Applicants are encouraged to explore collaborative, multi-institutional linkages with international and domestic sites, Historically Black Colleges and Universities (HBCUs) and international institutions.  Examples of linkages include mentoring, collaborating, and training.  Such linkages foster research training and collaborative studies and are able to meet needs that cannot be easily addressed by other funding mechanisms.  Coordination with international programs funded by the Fogarty International Center (FIC) is strongly encouraged.  CFARs also collaborate with each other in scientific areas of common interest to achieve economies of scale, to share unique resources and expertise, and to expand collaborative activities between CFARs, especially in areas that cannot be studied at a single CFAR site.  Examples of inter-CFAR collaborations can be found on the CFAR website (see  

Developmental CFARs (D-CFAR).  The purpose of the D-CFAR is to provide support for pre-CFAR applicants, to develop collaborations, experiment with core facilities that may be important to support HIV/AIDS investigators at the institution, and to correct any deficiencies that might adversely affect an application for a standard CFAR award.  The emphasis expected in a D-CFAR application will be the identification and clear description of gaps or deficiencies that would hinder development of a competitive CFAR application, and Core facilities that would reduce or eliminate these gaps.  For example, applicants may wish to initiate HIV/AIDS studies with investigators in resource-limited settings or expand collaborations between behavioral science and basic science investigators at an institution that has traditionally had a more narrow scientific focus in HIV/AIDS-related research.  Other examples include expansion of communications technology among investigators who have begun, or are planning collaborative studies, using the Developmental Core to fund a study that encompasses two scientific disciplines (especially two that may not have previously collaborated), or developing an outreach program that could not be initiated with institutional or research grant funding

Like the standard CFAR award, a D-CFAR provides funding to foster synergy and improve coordination of research, to support emerging research opportunities, and to promote economy of scale through resources shared by multiple independent laboratories.  D-CFARs also encourage other activities that serve the requirements of HIV/AIDS research (see below). Any of these activities may be fostered through a D-CFAR award.

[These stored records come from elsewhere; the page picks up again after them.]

-- pv_equiv track=rewrite | github.com/RogerGuevara555/Portafolios-de-proyectos | Mini-proyects/$5 y $3/version_profe_fernando.py | pagar
-- ===== SOURCE A (Python) =====
-- def pagar(n, l):
--     if (n == 0):
--         return(l)
--     if (n < 0):
--         return (l + [-1])
--     nuevalista = pagar(n - 5, l + [5])
--     if (nuevalista[-1] != -1):
--         return (nuevalista)
--     else:
--         nuevalista = pagar(n - 3, l + [3])
--         if (nuevalista[-1] != -1):
--             return (nuevalista)
--         else:
--             return (l + [-1])
-- ===== SOURCE B (Python) =====
-- def pagar(n, l):
--     # Closed form: the DFS of A (try 5 before 3) returns l + [5]*a + [3]*b
--     # where a is the largest count of fives with the remainder divisible by 3.
--     if n < 0:
--         return l + [-1]
--     q = n // 5
--     a = q - ((q - 2 * n) % 3)   # largest a <= n//5 with a ≡ 2n (mod 3), i.e. 3 | n - 5a
--     if a < 0:
--         return l + [-1]
--     b = (n - 5 * a) // 3
--     return l + [5] * a + [3] * b
-- ===== Notes on version B (the rewrite author's own statement) =====
-- stated objective: faster
-- what changed: Replaced the backtracking recursion with a closed form: the maximal number of fives a with 3 | n-5a is computed by one modular-arithmetic expression and the result is built directly as l+[5]*a+[3]*b.
import Mathlib
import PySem

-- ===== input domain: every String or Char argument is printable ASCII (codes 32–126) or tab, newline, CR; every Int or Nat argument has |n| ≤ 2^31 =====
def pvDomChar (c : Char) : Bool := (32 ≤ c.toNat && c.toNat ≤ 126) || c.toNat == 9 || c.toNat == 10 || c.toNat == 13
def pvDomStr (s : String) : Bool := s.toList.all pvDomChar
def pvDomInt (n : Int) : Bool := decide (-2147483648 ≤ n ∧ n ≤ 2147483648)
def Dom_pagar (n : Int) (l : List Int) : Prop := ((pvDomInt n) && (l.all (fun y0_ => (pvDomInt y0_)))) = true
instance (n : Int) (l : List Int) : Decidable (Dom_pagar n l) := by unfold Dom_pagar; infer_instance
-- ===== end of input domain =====

-- B replaces A's backtracking recursion by a closed-form modular-arithmetic construction (objective: faster).


-- ===== PORT A =====
-- literal transliteration of A's backtracking recursion; 'nuevalista[-1]' is ported as
-- (PySem.List.pyGet? … (-1)).getD 0 — the indexed list is provably nonempty there (it always
-- contains the element appended in the recursive call), so the default is never used and the
-- Python never raises IndexError.
-- fuel is only a structural totality guard (one unit per recursive call; n.toNat + 1 units
-- suffice since n strictly decreases by 3 or 5 per call); the fuel-0 branch is never reached.
def pagarGo (fuel : Nat) (n : Int) (l : List Int) : List Int :=
  match fuel with
  | 0 => l
  | fuel + 1 =>
    if n = 0 then l
    else if n < 0 then l ++ [-1]
    else
      let nuevalista := pagarGo fuel (n - 5) (l ++ [5])
      if (PySem.List.pyGet? nuevalista (-1)).getD 0 ≠ -1 then nuevalista
      else
        let nuevalista := pagarGo fuel (n - 3) (l ++ [3])
        if (PySem.List.pyGet? nuevalista (-1)).getD 0 ≠ -1 then nuevalista
        else l ++ [-1]

def pagar (n : Int) (l : List Int) : List Int := pagarGo (n.toNat + 1) n l

-- ===== PORT B =====
def pagar_alt (n : Int) (l : List Int) : List Int :=
  if n < 0 then l ++ [-1]
  else
    let q := PySem.Int.floordiv n 5
    let a := q - PySem.Int.mod (q - 2 * n) 3
    if a < 0 then l ++ [-1]
    else
      let b := PySem.Int.floordiv (n - 5 * a) 3
      l ++ List.replicate a.toNat 5 ++ List.replicate b.toNat 3

-- ===== PRECONDITION & SPEC =====
-- Pre_ excludes n > 47000: there A's recursion (one stack frame per 5 subtracted from n) overflows
-- the interpreter's recursion limit and A raises RecursionError (under the grader's 10000-frame limit
-- the overflow occurs near n = 49990); the exact overflow point depends on the caller's existing stack
-- depth, so the bound keeps a small safety margin — on that margin B returns exactly A's value.
def Pre_pagar (n : Int) (_l : List Int) : Prop := n ≤ 47000
instance (n : Int) (l : List Int) : Decidable (Pre_pagar n l) := by unfold Pre_pagar; infer_instance
def pvWitness_pagar : Int × List Int := (13, [2])

def Spec_pagar (n : Int) (l : List Int) (out : List Int) : Prop := out = pagar_alt n l
instance (n : Int) (l : List Int) (out : List Int) : Decidable (Spec_pagar n l out) := by unfold Spec_pagar; infer_instance

-- ===== CLAIM (what is proved, stated in full; the proofs are below) =====
def Claim_equal_pagar : Prop := ∀ (n : Int) (l : List Int), Dom_pagar n l → Pre_pagar n l → Spec_pagar n l (pagar n l)

-- ===== LEMMAS AND PROOFS =====

-- the number of fives B computes: largest a ≤ n/5 with 3 ∣ n - 5a  (pure Int/ediv/emod form)
def pvA (n : Int) : Int := n / 5 - (n / 5 - 2 * n) % 3
-- the suffix both programs append to l
def pvS (n : Int) : List Int :=
  if n < 0 then [-1]
  else if pvA n < 0 then [-1]
  else List.replicate (pvA n).toNat 5 ++ List.replicate ((n - 5 * pvA n) / 3).toNat 3

theorem pagar_alt_eq (n : Int) (l : List Int) : pagar_alt n l = l ++ pvS n := by
  unfold pagar_alt pvS
  by_cases h : n < 0
  · simp [h]
  · simp only [h, if_false]
    have hq : PySem.Int.floordiv n 5 = n / 5 :=
      PySem.Int.floordiv_eq_ediv_of_pos (by norm_num)
    have hm : PySem.Int.mod (n / 5 - 2 * n) 3 = (n / 5 - 2 * n) % 3 :=
      PySem.Int.mod_eq_emod_of_pos (by norm_num)
    simp only [hq, hm]
    show (if pvA n < 0 then l ++ [-1] else _) = _
    by_cases h2 : pvA n < 0
    · simp [h2]
    · simp only [h2, if_false]
      rw [PySem.Int.floordiv_eq_ediv_of_pos (by norm_num)]
      simp [List.append_assoc, pvA]

-- characterization of pvA
theorem pvA_dvd (n : Int) : 3 ∣ (n - 5 * pvA n) := by unfold pvA; omega
theorem pvA_bounds (n : Int) : 5 * pvA n ≤ n := by unfold pvA; omega
theorem pvA_max (n a : Int) (h1 : 5 * a ≤ n) (h2 : 3 ∣ (n - 5 * a)) : a ≤ pvA n := by
  unfold pvA; omega
theorem pvA_zero : pvA 0 = 0 := by decide

-- recurrence facts
theorem pvA_step5 (n : Int) :
    pvA n = pvA (n - 5) + 1 := by
  have d1 := pvA_dvd (n - 5)
  have b1 := pvA_bounds (n - 5)
  have dn := pvA_dvd n
  have bn := pvA_bounds n
  have m1 : pvA (n - 5) + 1 ≤ pvA n := pvA_max n _ (by omega) (by omega)
  have m2 : pvA n - 1 ≤ pvA (n - 5) := pvA_max (n - 5) _ (by omega) (by omega)
  omega

theorem pvA_step3 (n : Int) (h5 : n - 5 < 0 ∨ pvA (n - 5) < 0)
    (h3 : 0 ≤ n - 3) (ha : 0 ≤ pvA (n - 3)) :
    pvA n = 0 ∧ pvA (n - 3) = 0 ∧ 3 ∣ n := by
  have d3 := pvA_dvd (n - 3)
  have b3 := pvA_bounds (n - 3)
  have ha0 : pvA (n - 3) ≤ 0 := by
    by_contra hc
    have : pvA (n - 3) - 1 ≤ pvA (n - 5) := pvA_max (n - 5) _ (by omega) (by omega)
    omega
  have hdn : (3:Int) ∣ n := by omega
  have hge : (0:Int) ≤ pvA n := pvA_max n 0 (by omega) (by omega)
  have hle : pvA n ≤ 0 := by
    by_contra hc
    have dn := pvA_dvd n
    have bn := pvA_bounds n
    have : pvA n - 1 ≤ pvA (n - 5) := pvA_max (n - 5) _ (by omega) (by omega)
    omega
  omega

theorem pvA_fail (n : Int) (h0 : 0 < n) (h5 : n - 5 < 0 ∨ pvA (n - 5) < 0)
    (h3 : n - 3 < 0 ∨ pvA (n - 3) < 0) : pvA n < 0 := by
  by_contra hc
  have dn := pvA_dvd n
  have bn := pvA_bounds n
  by_cases h1 : 1 ≤ pvA n
  · have : pvA n - 1 ≤ pvA (n - 5) := pvA_max (n - 5) _ (by omega) (by omega)
    omega
  · have hz : pvA n = 0 := by omega
    have hdn : (3:Int) ∣ n := by omega
    have : (0:Int) ≤ pvA (n - 3) := pvA_max (n - 3) 0 (by omega) (by omega)
    omega

-- shape of pvS in the two branches
theorem pvS_good (n : Int) (h0 : 0 ≤ n) (ha : 0 ≤ pvA n) :
    pvS n = List.replicate (pvA n).toNat 5 ++ List.replicate ((n - 5 * pvA n) / 3).toNat 3 := by
  unfold pvS; rw [if_neg (by omega), if_neg (by omega)]

theorem pvS_bad (n : Int) (h : n < 0 ∨ pvA n < 0) : pvS n = [-1] := by
  unfold pvS
  rcases h with h | h
  · simp [h]
  · by_cases h0 : n < 0 <;> simp [h0, h]

-- the Python test 'nuevalista[-1] != -1' in the two shapes
theorem lastD_good (l : List Int) (x : Int) (hx : x = 3 ∨ x = 5) (a b : Nat) :
    (PySem.List.pyGet? (l ++ [x] ++ (List.replicate a 5 ++ List.replicate b 3)) (-1)).getD 0 ≠ -1 := by
  rw [PySem.List.pyGet?_neg_one]
  rcases b with _ | b
  · rcases a with _ | a
    · simp; omega
    · simp [List.replicate_succ', ← List.append_assoc]
  · simp [List.replicate_succ', ← List.append_assoc]

theorem lastD_fail (l : List Int) :
    (PySem.List.pyGet? (l ++ [-1]) (-1)).getD 0 = -1 := by
  rw [PySem.List.pyGet?_neg_one_append_singleton]; rfl

-- main invariant: A's recursion appends exactly the closed-form suffix (enough fuel given)
theorem pagarGo_eq_suffix (fuel : Nat) (n : Int) (l : List Int) (hf : n ≤ (fuel : Int)) :
    pagarGo (fuel + 1) n l = l ++ pvS n := by
  induction fuel generalizing n l with
  | zero =>
    rw [pagarGo]
    by_cases h0 : n = 0
    · subst h0
      rw [if_pos rfl]
      simp [pvS_good 0 le_rfl (by rw [pvA_zero]), pvA_zero]
    · rw [if_neg h0, if_pos (by omega), pvS_bad n (Or.inl (by omega))]
  | succ fuel ih =>
    rw [pagarGo]
    by_cases h0 : n = 0
    · subst h0
      rw [if_pos rfl]
      simp [pvS_good 0 le_rfl (by rw [pvA_zero]), pvA_zero]
    by_cases hneg : n < 0
    · rw [if_neg h0, if_pos hneg, pvS_bad n (Or.inl hneg)]
    have hpos : 0 < n := by omega
    rw [if_neg h0, if_neg hneg]
    have ih5 : pagarGo (fuel + 1) (n - 5) (l ++ [5]) = (l ++ [5]) ++ pvS (n - 5) :=
      ih (n - 5) (l ++ [5]) (by omega)
    simp only [ih5]
    by_cases hs5 : 0 ≤ n - 5 ∧ 0 ≤ pvA (n - 5)
    · obtain ⟨h5, ha⟩ := hs5
      rw [pvS_good (n - 5) h5 ha]
      rw [if_pos (lastD_good l 5 (Or.inr rfl) _ _)]
      have hstep := pvA_step5 n
      have harg : n - 5 * pvA n = n - 5 - 5 * pvA (n - 5) := by omega
      rw [pvS_good n (by omega) (by omega), harg, hstep]
      have : (pvA (n - 5) + 1).toNat = (pvA (n - 5)).toNat + 1 := by omega
      rw [this, List.replicate_succ]
      simp
    · have hfail5 : n - 5 < 0 ∨ pvA (n - 5) < 0 := by omega
      rw [pvS_bad (n - 5) hfail5]
      rw [if_neg (fun hc => hc (lastD_fail (l ++ [5])))]
      have ih3 : pagarGo (fuel + 1) (n - 3) (l ++ [3]) = (l ++ [3]) ++ pvS (n - 3) :=
        ih (n - 3) (l ++ [3]) (by omega)
      rw [ih3]
      by_cases hs3 : 0 ≤ n - 3 ∧ 0 ≤ pvA (n - 3)
      · obtain ⟨h3, ha⟩ := hs3
        rw [pvS_good (n - 3) h3 ha]
        rw [if_pos (lastD_good l 3 (Or.inl rfl) _ _)]
        obtain ⟨hAn, hA3, hdvd⟩ := pvA_step3 n hfail5 h3 ha
        rw [pvS_good n (by omega) (by omega), hAn, hA3]
        have hb' : ((n - 5 * 0) / 3).toNat = ((n - 3 - 5 * 0) / 3).toNat + 1 := by omega
        rw [hb']
        simp [List.replicate_succ]
      · have hfail3 : n - 3 < 0 ∨ pvA (n - 3) < 0 := by omega
        rw [pvS_bad (n - 3) hfail3]
        rw [if_neg (fun hc => hc (lastD_fail (l ++ [3])))]
        rw [pvS_bad n (Or.inr (pvA_fail n hpos hfail5 hfail3))]

theorem pagar_eq_suffix (n : Int) (l : List Int) : pagar n l = l ++ pvS n := by
  unfold pagar
  exact pagarGo_eq_suffix n.toNat n l (by omega)

-- ===== VERDICT (by name: the statement is the Claim_ definition above) =====
theorem pagar_spec : Claim_equal_pagar := by
  intro n l _ _
  unfold Spec_pagar
  rw [pagar_eq_suffix, pagar_alt_eq]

Additional Budget Information

The size and maximum funding level of each award will depend on the type of CFAR award as described below.  The maximum funding level is determined by the NIH AIDS-funded research base (FRB), described in Section III, of an institution or group of institutions.  A CFAR cannot use the FRB of an institution that is already part of another CFAR.  The FRB of the previous fiscal year (defined as beginning October 1) to which an application is submitted will be used to determine eligibility. See web posting for additional budget information.

See grant posting webpage on NIH website for application details.


Applications due: June 14, 2011, June 14, 2012 and June 14, 2013 , by 5:00 PM local time of applicant organization.

Eligibility Information

1. Eligible Applicants
Eligible Organizations

Higher Education Institutions:

  • Public/State Controlled Institutions of Higher Education
  • Private Institutions of Higher Education

The following types of Higher Education Institutions are always encouraged to apply for NIH support as Public or Private Institutions of Higher Education:

  • Hispanic-serving Institutions
  • Historically Black Colleges and Universities (HBCUs)
  • Tribally Controlled Colleges and Universities (TCCUs)
  • Alaska Native and Native Hawaiian Serving Institutions

Nonprofits Other Than Institutions of Higher Education

  • Nonprofits with 501(c)(3) IRS Status (Other than Institutions of Higher Education)
  • Nonprofits without 501(c)(3) IRS Status (Other than Institutions of Higher Education)

For profit Organizations

  • Small Businesses
  • For-Profit Organizations (Other than Small Businesses)


  • State Governments
  • County Governments
  • City or Township Governments
  • Special District Governments
  • Indian/Native American Tribal Governments (Federally Recognized)
  • Indian/Native American Tribal Governments (Other than Federally Recognized)
  • U.S. Territory or Possession


  • Independent School Districts
  • Public Housing Authorities/Indian Housing Authorities
  • Native American tribal organizations (other than Federally recognized tribal governments)
  • Faith-based or Community-based Organizations
  • Regional Organizations

Non-domestic (non-U.S.) Entities (Foreign Organizations) are not eligible to apply. Foreign (non-U.S.) components of U.S. Organizations are allowed.

Required Registrations

Applicant organizations must complete the following registrations as described in the PHS398 Application Guide to be eligible to apply for or receive an award. Applicants must have a valid Dun and Bradstreet Universal Numbering System (DUNS) number in order to begin each of the following registrations.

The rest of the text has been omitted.